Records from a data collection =

BEGIN

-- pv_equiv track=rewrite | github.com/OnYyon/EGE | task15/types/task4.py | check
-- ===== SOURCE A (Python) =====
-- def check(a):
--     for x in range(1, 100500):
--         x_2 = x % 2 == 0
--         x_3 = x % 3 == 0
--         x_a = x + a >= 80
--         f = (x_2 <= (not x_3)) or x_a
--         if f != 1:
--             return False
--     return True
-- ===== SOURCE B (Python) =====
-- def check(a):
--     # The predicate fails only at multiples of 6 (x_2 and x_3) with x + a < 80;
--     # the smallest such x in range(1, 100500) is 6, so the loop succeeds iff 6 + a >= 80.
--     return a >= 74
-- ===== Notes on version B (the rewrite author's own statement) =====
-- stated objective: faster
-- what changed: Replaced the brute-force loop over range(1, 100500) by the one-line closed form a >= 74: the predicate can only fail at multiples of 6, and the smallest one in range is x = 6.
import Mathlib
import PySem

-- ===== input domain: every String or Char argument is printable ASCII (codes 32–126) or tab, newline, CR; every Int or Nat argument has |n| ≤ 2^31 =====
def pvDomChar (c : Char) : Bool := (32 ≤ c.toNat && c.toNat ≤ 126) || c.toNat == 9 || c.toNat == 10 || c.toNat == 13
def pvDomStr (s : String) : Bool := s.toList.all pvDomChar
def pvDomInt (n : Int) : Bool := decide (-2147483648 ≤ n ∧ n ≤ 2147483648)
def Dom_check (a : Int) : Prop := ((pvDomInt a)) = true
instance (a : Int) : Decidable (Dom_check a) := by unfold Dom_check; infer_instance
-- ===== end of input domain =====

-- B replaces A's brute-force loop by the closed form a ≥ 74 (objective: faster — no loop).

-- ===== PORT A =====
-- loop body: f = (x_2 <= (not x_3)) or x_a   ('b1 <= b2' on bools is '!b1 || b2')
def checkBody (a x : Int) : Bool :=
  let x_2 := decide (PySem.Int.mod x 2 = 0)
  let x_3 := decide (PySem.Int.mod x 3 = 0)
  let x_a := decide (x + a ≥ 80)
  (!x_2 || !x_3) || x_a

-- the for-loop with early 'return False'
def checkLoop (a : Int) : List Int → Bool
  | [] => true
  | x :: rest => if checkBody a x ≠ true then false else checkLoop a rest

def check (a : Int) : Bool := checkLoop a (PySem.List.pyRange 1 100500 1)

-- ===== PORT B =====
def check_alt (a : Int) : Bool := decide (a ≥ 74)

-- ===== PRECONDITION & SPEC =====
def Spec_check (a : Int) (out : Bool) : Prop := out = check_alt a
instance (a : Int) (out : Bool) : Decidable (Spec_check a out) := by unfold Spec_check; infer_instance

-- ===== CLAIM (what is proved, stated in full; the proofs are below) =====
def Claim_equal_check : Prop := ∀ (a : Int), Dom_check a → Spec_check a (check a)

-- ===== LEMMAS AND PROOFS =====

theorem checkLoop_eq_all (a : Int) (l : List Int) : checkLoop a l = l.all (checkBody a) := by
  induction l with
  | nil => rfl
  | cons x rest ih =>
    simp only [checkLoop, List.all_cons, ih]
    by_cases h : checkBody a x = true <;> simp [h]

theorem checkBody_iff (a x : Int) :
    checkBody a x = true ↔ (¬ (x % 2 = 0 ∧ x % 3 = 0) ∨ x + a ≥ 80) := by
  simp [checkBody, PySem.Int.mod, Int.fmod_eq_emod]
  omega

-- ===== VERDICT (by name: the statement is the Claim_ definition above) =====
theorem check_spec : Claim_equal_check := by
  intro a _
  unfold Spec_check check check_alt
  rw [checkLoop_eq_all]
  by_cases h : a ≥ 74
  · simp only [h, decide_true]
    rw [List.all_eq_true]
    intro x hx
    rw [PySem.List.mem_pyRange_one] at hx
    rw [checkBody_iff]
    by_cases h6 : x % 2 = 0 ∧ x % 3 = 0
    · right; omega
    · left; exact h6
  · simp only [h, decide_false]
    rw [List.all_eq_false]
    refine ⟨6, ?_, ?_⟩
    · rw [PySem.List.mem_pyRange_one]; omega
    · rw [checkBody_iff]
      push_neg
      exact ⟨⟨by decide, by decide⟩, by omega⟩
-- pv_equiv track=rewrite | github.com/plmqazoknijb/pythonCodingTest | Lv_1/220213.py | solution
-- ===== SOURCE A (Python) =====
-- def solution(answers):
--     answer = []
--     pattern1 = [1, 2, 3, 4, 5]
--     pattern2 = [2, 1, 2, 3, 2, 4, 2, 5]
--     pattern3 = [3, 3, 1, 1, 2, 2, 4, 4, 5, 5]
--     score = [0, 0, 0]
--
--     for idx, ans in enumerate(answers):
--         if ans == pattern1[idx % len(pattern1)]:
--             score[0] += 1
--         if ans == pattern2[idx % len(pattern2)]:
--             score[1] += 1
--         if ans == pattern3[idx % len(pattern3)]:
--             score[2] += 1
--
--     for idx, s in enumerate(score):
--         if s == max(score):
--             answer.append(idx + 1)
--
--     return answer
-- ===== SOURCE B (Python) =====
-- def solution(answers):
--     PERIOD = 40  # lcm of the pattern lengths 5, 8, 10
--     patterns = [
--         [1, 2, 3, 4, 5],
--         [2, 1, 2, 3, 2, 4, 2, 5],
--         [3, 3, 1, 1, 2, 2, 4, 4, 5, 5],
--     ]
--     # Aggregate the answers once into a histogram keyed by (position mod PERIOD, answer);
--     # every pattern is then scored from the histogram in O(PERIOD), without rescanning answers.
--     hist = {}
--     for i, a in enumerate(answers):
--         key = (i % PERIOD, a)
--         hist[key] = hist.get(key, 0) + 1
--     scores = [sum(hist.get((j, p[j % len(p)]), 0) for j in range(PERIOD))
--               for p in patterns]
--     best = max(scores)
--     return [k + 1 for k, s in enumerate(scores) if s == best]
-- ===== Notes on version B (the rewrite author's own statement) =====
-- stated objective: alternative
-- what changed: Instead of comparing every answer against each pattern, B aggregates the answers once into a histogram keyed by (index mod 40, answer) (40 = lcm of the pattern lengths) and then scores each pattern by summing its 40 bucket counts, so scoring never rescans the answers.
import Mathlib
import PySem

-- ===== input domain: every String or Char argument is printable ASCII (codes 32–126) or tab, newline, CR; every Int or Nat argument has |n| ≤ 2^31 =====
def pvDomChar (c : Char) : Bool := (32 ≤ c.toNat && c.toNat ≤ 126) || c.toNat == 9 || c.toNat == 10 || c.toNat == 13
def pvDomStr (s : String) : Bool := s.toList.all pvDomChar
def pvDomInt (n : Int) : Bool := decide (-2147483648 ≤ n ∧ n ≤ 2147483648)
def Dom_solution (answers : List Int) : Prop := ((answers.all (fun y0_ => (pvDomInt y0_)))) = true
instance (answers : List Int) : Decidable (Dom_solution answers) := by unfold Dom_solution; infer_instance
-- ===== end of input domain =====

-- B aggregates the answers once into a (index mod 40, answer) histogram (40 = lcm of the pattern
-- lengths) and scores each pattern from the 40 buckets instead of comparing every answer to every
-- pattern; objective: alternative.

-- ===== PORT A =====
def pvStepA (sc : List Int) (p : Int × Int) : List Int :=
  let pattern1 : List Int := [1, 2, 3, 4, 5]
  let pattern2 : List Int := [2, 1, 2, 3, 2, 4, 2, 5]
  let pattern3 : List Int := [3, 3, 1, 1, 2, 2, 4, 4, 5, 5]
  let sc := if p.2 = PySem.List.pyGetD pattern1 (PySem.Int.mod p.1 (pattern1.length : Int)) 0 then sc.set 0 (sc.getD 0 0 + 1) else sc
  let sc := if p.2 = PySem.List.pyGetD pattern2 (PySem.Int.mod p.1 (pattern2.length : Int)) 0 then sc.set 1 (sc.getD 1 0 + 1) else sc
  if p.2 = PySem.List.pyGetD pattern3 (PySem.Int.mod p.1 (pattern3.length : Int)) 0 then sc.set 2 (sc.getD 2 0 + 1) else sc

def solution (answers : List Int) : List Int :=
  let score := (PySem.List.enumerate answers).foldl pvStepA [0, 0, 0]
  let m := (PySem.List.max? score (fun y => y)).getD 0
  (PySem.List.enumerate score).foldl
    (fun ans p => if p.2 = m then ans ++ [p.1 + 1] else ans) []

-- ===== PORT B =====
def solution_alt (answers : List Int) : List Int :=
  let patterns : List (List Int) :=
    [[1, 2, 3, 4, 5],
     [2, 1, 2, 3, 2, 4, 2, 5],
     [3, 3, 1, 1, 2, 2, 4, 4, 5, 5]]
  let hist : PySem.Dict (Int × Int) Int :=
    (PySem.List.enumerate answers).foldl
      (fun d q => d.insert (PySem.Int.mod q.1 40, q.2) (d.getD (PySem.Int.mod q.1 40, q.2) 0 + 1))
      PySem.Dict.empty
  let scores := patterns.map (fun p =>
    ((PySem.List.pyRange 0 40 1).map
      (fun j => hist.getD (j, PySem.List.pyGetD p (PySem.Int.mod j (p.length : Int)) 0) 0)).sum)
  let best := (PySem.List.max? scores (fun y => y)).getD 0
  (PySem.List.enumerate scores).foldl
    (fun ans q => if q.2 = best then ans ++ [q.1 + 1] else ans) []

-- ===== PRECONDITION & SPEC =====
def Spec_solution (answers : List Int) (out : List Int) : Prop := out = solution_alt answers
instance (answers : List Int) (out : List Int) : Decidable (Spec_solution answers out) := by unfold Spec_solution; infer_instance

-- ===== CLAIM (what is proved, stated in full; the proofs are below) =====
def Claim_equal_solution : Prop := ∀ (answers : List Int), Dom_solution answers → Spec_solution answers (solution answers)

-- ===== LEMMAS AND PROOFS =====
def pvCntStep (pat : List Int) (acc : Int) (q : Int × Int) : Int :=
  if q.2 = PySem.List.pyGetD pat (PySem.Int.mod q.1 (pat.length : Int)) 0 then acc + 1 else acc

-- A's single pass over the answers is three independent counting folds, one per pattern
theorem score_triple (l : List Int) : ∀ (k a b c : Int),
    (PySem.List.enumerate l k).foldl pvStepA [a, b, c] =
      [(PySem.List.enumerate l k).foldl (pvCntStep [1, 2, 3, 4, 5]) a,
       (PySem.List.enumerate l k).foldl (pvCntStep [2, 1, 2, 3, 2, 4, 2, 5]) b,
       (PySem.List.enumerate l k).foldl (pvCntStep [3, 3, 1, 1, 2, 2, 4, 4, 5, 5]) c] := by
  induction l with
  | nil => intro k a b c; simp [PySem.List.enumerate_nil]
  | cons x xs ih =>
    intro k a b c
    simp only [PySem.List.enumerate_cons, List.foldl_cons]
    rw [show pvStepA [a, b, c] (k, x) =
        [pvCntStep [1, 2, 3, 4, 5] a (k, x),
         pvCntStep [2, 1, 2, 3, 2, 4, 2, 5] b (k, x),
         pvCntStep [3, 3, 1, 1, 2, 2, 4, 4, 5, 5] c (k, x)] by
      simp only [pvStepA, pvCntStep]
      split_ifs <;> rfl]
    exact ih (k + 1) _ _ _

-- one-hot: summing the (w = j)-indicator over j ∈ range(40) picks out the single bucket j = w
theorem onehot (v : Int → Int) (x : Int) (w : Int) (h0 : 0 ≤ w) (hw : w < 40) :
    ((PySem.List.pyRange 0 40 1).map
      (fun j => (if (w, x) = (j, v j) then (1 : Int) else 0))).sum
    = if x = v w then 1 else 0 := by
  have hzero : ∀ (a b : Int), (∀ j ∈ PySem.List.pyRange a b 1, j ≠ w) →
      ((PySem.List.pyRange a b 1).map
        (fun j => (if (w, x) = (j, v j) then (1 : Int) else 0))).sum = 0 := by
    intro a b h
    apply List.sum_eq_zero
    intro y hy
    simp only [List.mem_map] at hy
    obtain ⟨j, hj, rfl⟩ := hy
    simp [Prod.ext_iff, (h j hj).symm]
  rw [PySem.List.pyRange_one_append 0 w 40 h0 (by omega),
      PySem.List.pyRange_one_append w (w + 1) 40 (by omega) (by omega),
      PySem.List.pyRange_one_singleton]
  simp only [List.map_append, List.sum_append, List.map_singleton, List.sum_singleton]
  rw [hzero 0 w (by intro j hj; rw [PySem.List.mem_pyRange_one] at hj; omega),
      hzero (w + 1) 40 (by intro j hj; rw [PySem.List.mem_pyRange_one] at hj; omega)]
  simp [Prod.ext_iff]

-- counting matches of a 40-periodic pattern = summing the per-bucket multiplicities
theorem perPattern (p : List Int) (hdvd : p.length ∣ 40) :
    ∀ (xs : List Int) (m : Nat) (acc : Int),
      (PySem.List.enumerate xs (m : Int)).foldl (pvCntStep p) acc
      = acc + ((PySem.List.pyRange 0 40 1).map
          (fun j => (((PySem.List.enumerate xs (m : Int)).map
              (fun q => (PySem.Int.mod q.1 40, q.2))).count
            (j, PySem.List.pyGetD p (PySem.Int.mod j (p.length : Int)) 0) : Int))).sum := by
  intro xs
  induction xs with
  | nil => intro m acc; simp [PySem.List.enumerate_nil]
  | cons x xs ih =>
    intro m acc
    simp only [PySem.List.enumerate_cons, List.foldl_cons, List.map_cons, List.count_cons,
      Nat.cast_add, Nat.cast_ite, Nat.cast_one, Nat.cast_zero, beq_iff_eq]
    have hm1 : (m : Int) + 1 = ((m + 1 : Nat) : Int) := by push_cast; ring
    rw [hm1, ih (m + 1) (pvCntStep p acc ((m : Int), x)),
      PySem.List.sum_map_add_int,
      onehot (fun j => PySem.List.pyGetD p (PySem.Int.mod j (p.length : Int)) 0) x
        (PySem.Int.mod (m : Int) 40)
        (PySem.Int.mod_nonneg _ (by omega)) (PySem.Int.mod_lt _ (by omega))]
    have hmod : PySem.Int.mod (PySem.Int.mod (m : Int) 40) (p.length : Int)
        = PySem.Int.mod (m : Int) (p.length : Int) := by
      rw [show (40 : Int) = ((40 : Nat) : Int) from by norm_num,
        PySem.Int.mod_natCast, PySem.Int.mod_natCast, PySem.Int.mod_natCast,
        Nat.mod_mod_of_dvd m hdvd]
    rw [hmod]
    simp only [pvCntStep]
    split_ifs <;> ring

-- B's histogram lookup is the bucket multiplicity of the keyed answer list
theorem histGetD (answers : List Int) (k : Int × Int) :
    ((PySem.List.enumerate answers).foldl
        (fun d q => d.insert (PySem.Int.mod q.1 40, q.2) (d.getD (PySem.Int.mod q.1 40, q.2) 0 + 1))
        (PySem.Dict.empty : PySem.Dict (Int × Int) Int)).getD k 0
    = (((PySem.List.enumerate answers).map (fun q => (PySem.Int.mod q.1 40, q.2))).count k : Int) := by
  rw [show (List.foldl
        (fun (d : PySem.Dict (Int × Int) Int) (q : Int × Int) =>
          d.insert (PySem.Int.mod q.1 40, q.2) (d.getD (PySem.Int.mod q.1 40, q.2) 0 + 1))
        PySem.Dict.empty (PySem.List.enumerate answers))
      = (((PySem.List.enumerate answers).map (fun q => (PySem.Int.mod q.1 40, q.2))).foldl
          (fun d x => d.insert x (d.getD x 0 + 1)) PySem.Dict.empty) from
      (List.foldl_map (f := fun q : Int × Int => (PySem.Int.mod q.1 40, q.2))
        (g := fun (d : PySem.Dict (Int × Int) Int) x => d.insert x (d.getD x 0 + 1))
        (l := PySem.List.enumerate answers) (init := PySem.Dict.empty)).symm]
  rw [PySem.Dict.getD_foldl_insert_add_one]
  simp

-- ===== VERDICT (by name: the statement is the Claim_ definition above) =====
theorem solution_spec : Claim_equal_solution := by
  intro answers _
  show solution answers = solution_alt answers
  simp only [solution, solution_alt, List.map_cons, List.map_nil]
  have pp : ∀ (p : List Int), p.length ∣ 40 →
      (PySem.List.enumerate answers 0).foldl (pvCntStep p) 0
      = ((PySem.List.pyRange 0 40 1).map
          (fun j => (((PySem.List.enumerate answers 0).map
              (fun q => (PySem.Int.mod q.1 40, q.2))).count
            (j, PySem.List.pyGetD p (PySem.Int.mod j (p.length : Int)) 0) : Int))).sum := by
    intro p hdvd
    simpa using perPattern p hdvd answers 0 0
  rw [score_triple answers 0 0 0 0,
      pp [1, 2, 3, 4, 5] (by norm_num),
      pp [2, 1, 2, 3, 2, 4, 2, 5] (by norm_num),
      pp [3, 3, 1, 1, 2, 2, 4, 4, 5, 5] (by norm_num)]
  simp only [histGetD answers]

END

REQUIRED WORK = "multiples" is the word to look for; copy every line of the data that has it.

RESULT OF THE EXERCISE =
--     # The predicate fails only at multiples of 6 (x_2 and x_3) with x + a < 80;
-- what changed: Replaced the brute-force loop over range(1, 100500) by the one-line closed form a >= 74: the predicate can only fail at multiples of 6, and the smallest one in range is x = 6.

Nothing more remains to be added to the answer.